After the electoral victory of the PP, José María Aznar, already as Prime Minister, appointed him Minister of Industry and Energy as an independent politician on 5 May 1996, and was sworn the following day. His main objective as minister, Piqué remarked that day, would be the reorganization of public enterprise, without ruling out privatization, in order to reduce the public deficit. He also referred to the reorganization of the electricity sector.

Piqué was responsible for the privatizations of large public companies such as Repsol, Telefónica, Endesa and Aceralia.

On 15 July 1998 he was appointed Spokesperson of the Government after rising as one of Aznar's most trusted men.

In January 1999, he joined the People's Party, taking a place in its National Executive Committee. .

===Minister of Foreign Affairs: 2000–2002===
In the 2000 general elections, Piqué became member of the Congress of Deputies for the province of Barcelona.

Aznar appointed him, on 27 April, as the new Minister of Foreign Affairs, stepping down from the two previous positions he held.

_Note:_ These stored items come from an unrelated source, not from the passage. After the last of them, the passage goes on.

-- pv_equiv track=rewrite | github.com/Kamalep/challenge | Coderhub/Python/missingletter.py | missingletter
-- ===== SOURCE A (Python) =====
-- def missingletter(txt):
--     abc = 'abcdefghijklmnopqrstuvwxyz'
--     o = 'No Missing Letter'
--     part = abc[abc.index(txt[0]):abc.index(txt[-1]) + 1]
--     for c in part:
--         if c in txt:
--             pass
--         else:
--             return c
--     return o
-- ===== SOURCE B (Python) =====
-- def missingletter(txt):
--     abc = 'abcdefghijklmnopqrstuvwxyz'
--     part = abc[abc.index(txt[0]):abc.index(txt[-1]) + 1]
--     missing = set(part) - set(txt)
--     return min(missing) if missing else 'No Missing Letter'
-- ===== Notes on version B (the rewrite author's own statement) =====
-- stated objective: simpler
-- what changed: replaces the scan-and-short-circuit loop over the candidate range with building the set difference set(part) - set(txt) and selecting its minimum
import Mathlib
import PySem

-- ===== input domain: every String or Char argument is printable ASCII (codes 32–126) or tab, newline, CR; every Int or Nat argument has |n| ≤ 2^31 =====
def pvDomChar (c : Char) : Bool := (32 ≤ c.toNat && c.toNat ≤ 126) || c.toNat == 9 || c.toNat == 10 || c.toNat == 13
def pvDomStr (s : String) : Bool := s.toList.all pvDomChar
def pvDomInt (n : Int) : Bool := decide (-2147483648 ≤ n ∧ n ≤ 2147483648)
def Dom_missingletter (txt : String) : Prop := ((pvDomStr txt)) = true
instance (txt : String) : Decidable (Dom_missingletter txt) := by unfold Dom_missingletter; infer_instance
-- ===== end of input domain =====

-- B replaces A's first-absent-letter scan by set difference + minimum (objective: simpler).

-- ===== PORT A =====
-- A's for-loop with early return: first letter of part not contained in txt.
-- ('c in txt' with a single-char c is exactly char membership in txt's characters)
def pvLoopA : List Char → List Char → String
  | [], _ => "No Missing Letter"
  | c :: rest, t => if c ∈ t then pvLoopA rest t else String.ofList [c]

def missingletter (txt : String) : String :=
  match PySem.Str.pyGet? txt 0, PySem.Str.pyGet? txt (-1) with
  | some c0, some c1 =>
    match PySem.List.index? "abcdefghijklmnopqrstuvwxyz".toList c0, PySem.List.index? "abcdefghijklmnopqrstuvwxyz".toList c1 with
    | some i, some j =>
      pvLoopA (PySem.List.slice "abcdefghijklmnopqrstuvwxyz".toList (some (i : Int)) (some ((j : Int) + 1))) txt.toList
    | _, _ => "No Missing Letter"   -- unreachable under Pre_ (ValueError in Python)
  | _, _ => "No Missing Letter"     -- unreachable under Pre_ (IndexError in Python)

-- ===== PORT B =====
def missingletter_alt (txt : String) : String :=
  match PySem.Str.pyGet? txt 0 with
  | none => "No Missing Letter"     -- unreachable under Pre_ (IndexError in Python)
  | some c0 =>
  match PySem.Str.pyGet? txt (-1) with
  | none => "No Missing Letter"
  | some c1 =>
  match PySem.List.index? "abcdefghijklmnopqrstuvwxyz".toList c0 with
  | none => "No Missing Letter"     -- unreachable under Pre_ (ValueError in Python)
  | some i =>
  match PySem.List.index? "abcdefghijklmnopqrstuvwxyz".toList c1 with
  | none => "No Missing Letter"
  | some j =>
      let part := PySem.List.slice "abcdefghijklmnopqrstuvwxyz".toList (some (i : Int)) (some ((j : Int) + 1))
      let missing : PySem.Set Char :=
        PySem.Set.diff (PySem.Set.ofList part) (PySem.Set.ofList txt.toList)
      match PySem.List.min? missing (fun c => c) with
      | some m => String.ofList [m]
      | none => "No Missing Letter"

-- ===== PRECONDITION & SPEC =====
-- Pre_ excludes exactly the inputs where A raises: the empty string (IndexError on txt[0]),
-- and strings whose first or last character is not a lowercase ASCII letter (ValueError in abc.index).
def Pre_missingletter (txt : String) : Prop :=
  txt.toList.head?.any (· ∈ "abcdefghijklmnopqrstuvwxyz".toList) = true ∧ txt.toList.getLast?.any (· ∈ "abcdefghijklmnopqrstuvwxyz".toList) = true
instance (txt : String) : Decidable (Pre_missingletter txt) := by
  unfold Pre_missingletter; infer_instance

def pvWitness_missingletter : String := "abdf"

def Spec_missingletter (txt : String) (out : String) : Prop := out = missingletter_alt txt
instance (txt : String) (out : String) : Decidable (Spec_missingletter txt out) := by
  unfold Spec_missingletter; infer_instance

-- ===== CLAIM (what is proved, stated in full; the proofs are below) =====
def Claim_equal_missingletter : Prop :=
  ∀ (txt : String), Dom_missingletter txt → Pre_missingletter txt →
    Spec_missingletter txt (missingletter txt)

-- ===== LEMMAS AND PROOFS =====

theorem pvLoopA_eq_head_filter (part t : List Char) :
    pvLoopA part t =
      match (part.filter (fun c => !(c ∈ t : Bool))).head? with
      | some c => String.ofList [c]
      | none => "No Missing Letter" := by
  induction part with
  | nil => rfl
  | cons c rest ih =>
    by_cases h : c ∈ t <;> simp [pvLoopA, h, ih]

theorem pvFoldlMin_pairwise {x : Char} {t : List Char}
    (h : (x :: t).Pairwise (· < ·)) : t.foldl min x = x := by
  induction t with
  | nil => rfl
  | cons y t' ih =>
    have hxy : x < y := (List.pairwise_cons.mp h).1 _ (List.mem_cons_self ..)
    have h' : (x :: t').Pairwise (· < ·) := h.sublist (by simp)
    simpa [min_eq_left hxy.le] using ih h'

theorem pvMin?_sorted (l : List Char) (h : l.Pairwise (· < ·)) :
    PySem.List.min? l (fun c => c) = l.head? := by
  cases l with
  | nil => rfl
  | cons x t =>
    rw [PySem.List.min?_id_cons, pvFoldlMin_pairwise h]
    rfl

theorem pvDiff_eq_filter (s t : List Char) :
    PySem.Set.diff s t = s.filter (fun c => !(c ∈ t : Bool)) := by
  simp only [PySem.Set.diff, PySem.Set.contains, List.contains_eq_mem]

-- ===== VERDICT (by name: the statement is the Claim_ definition above) =====
theorem missingletter_spec : Claim_equal_missingletter := by
  intro txt _ hpre
  obtain ⟨h0, h1⟩ := hpre
  unfold Spec_missingletter missingletter missingletter_alt
  cases hh : txt.toList.head? with
  | none => simp [hh] at h0
  | some c0 =>
  cases hl : txt.toList.getLast? with
  | none => simp [hl] at h1
  | some c1 =>
  rw [hh] at h0; rw [hl] at h1
  simp only [Option.any_some, decide_eq_true_eq] at h0 h1
  have hg0 : PySem.Str.pyGet? txt 0 = some c0 := by
    simp [PySem.Str.pyGet?_eq, PySem.Chars.pyGet?_eq_listPyGet?, PySem.List.pyGet?_zero,
      ← List.head?_eq_getElem?, hh]
  have hg1 : PySem.Str.pyGet? txt (-1) = some c1 := by
    simp [PySem.Str.pyGet?_eq, PySem.Chars.pyGet?_eq_listPyGet?, PySem.List.pyGet?_neg_one, hl]
  obtain ⟨i, hi⟩ := Option.isSome_iff_exists.mp ((PySem.List.index?_isSome_iff "abcdefghijklmnopqrstuvwxyz".toList c0).mpr h0)
  obtain ⟨j, hj⟩ := Option.isSome_iff_exists.mp ((PySem.List.index?_isSome_iff "abcdefghijklmnopqrstuvwxyz".toList c1).mpr h1)
  rw [hg0, hg1]
  simp only [hi, hj]
  -- the candidate slice
  set part := PySem.List.slice "abcdefghijklmnopqrstuvwxyz".toList (some (i : Int)) (some ((j : Int) + 1)) with hpart
  have habc : "abcdefghijklmnopqrstuvwxyz".toList.Pairwise (· < ·) := by decide
  have hsub : part.Sublist "abcdefghijklmnopqrstuvwxyz".toList := by
    rw [hpart]
    have : ((j : Int) + 1) = ((j + 1 : Nat) : Int) := by push_cast; ring
    rw [this, PySem.List.slice_natCast]
    exact (("abcdefghijklmnopqrstuvwxyz".toList.drop i).take_sublist _).trans ("abcdefghijklmnopqrstuvwxyz".toList.drop_sublist i)
  have hpw : part.Pairwise (· < ·) := habc.sublist hsub
  have hnd : part.Nodup := hpw.imp (fun h => ne_of_lt h)
  rw [pvLoopA_eq_head_filter]
  rw [PySem.Set.ofList_eq_self_of_nodup part hnd, pvDiff_eq_filter]
  have hmem : ∀ c : Char, (c ∈ PySem.Set.ofList txt.toList) ↔ c ∈ txt.toList := fun c =>
    PySem.Set.mem_ofList _ _
  have hfeq : part.filter (fun c => !((c ∈ PySem.Set.ofList txt.toList : Bool)))
      = part.filter (fun c => !(c ∈ txt.toList : Bool)) := by
    apply List.filter_congr
    intro c _
    simp [hmem c]
  rw [hfeq, pvMin?_sorted _ (hpw.filter _)]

In this capacity, he also steered Spain's foreign policy during its six-month presidency of the Council of the European Union.

Piqué maintained a clear atlanticist stance and defended Spain's coalition with the U.S. government that precipitated the 2003 invasion of Iraq. In 2006 he admitted "very serious mistakes" in the invasion, although he added that the existence of weapons of mass destruction was a conviction shared by everyone.

In the face of the 2002 Venezuelan coup d'état attempt, Piqué and the Spanish government maintained a position of support to the institutional legality represented by President Hugo Chávez, but did not treat the event as a coup d'état in spite of having mobilized the Ambassador in Venezuela to hold a meeting with Pedro Carmona. On 15 April he supported the return of Chávez as an "opportunity for democracy" In 2004 Piqué assured that they believed that Carmona, at that time, had assumed the position of President of Venezuela when they were aware of a supposed resignation of Chávez.

===Minister of Science and Technology: 2002–2003 ===
As part of a cabinet reshuffle, he was replaced by Ana de Palacio y del Valle-Lersundi and instead took over the Ministry of Science and Technology, which oversees the telecommunications industry. At the time, he was thought to have paid the price for failing to resolve the protracted dispute with the UK over the future of Gibraltar.

During his mandate, he developed the Internet law and promoted the General Telecommunications Law.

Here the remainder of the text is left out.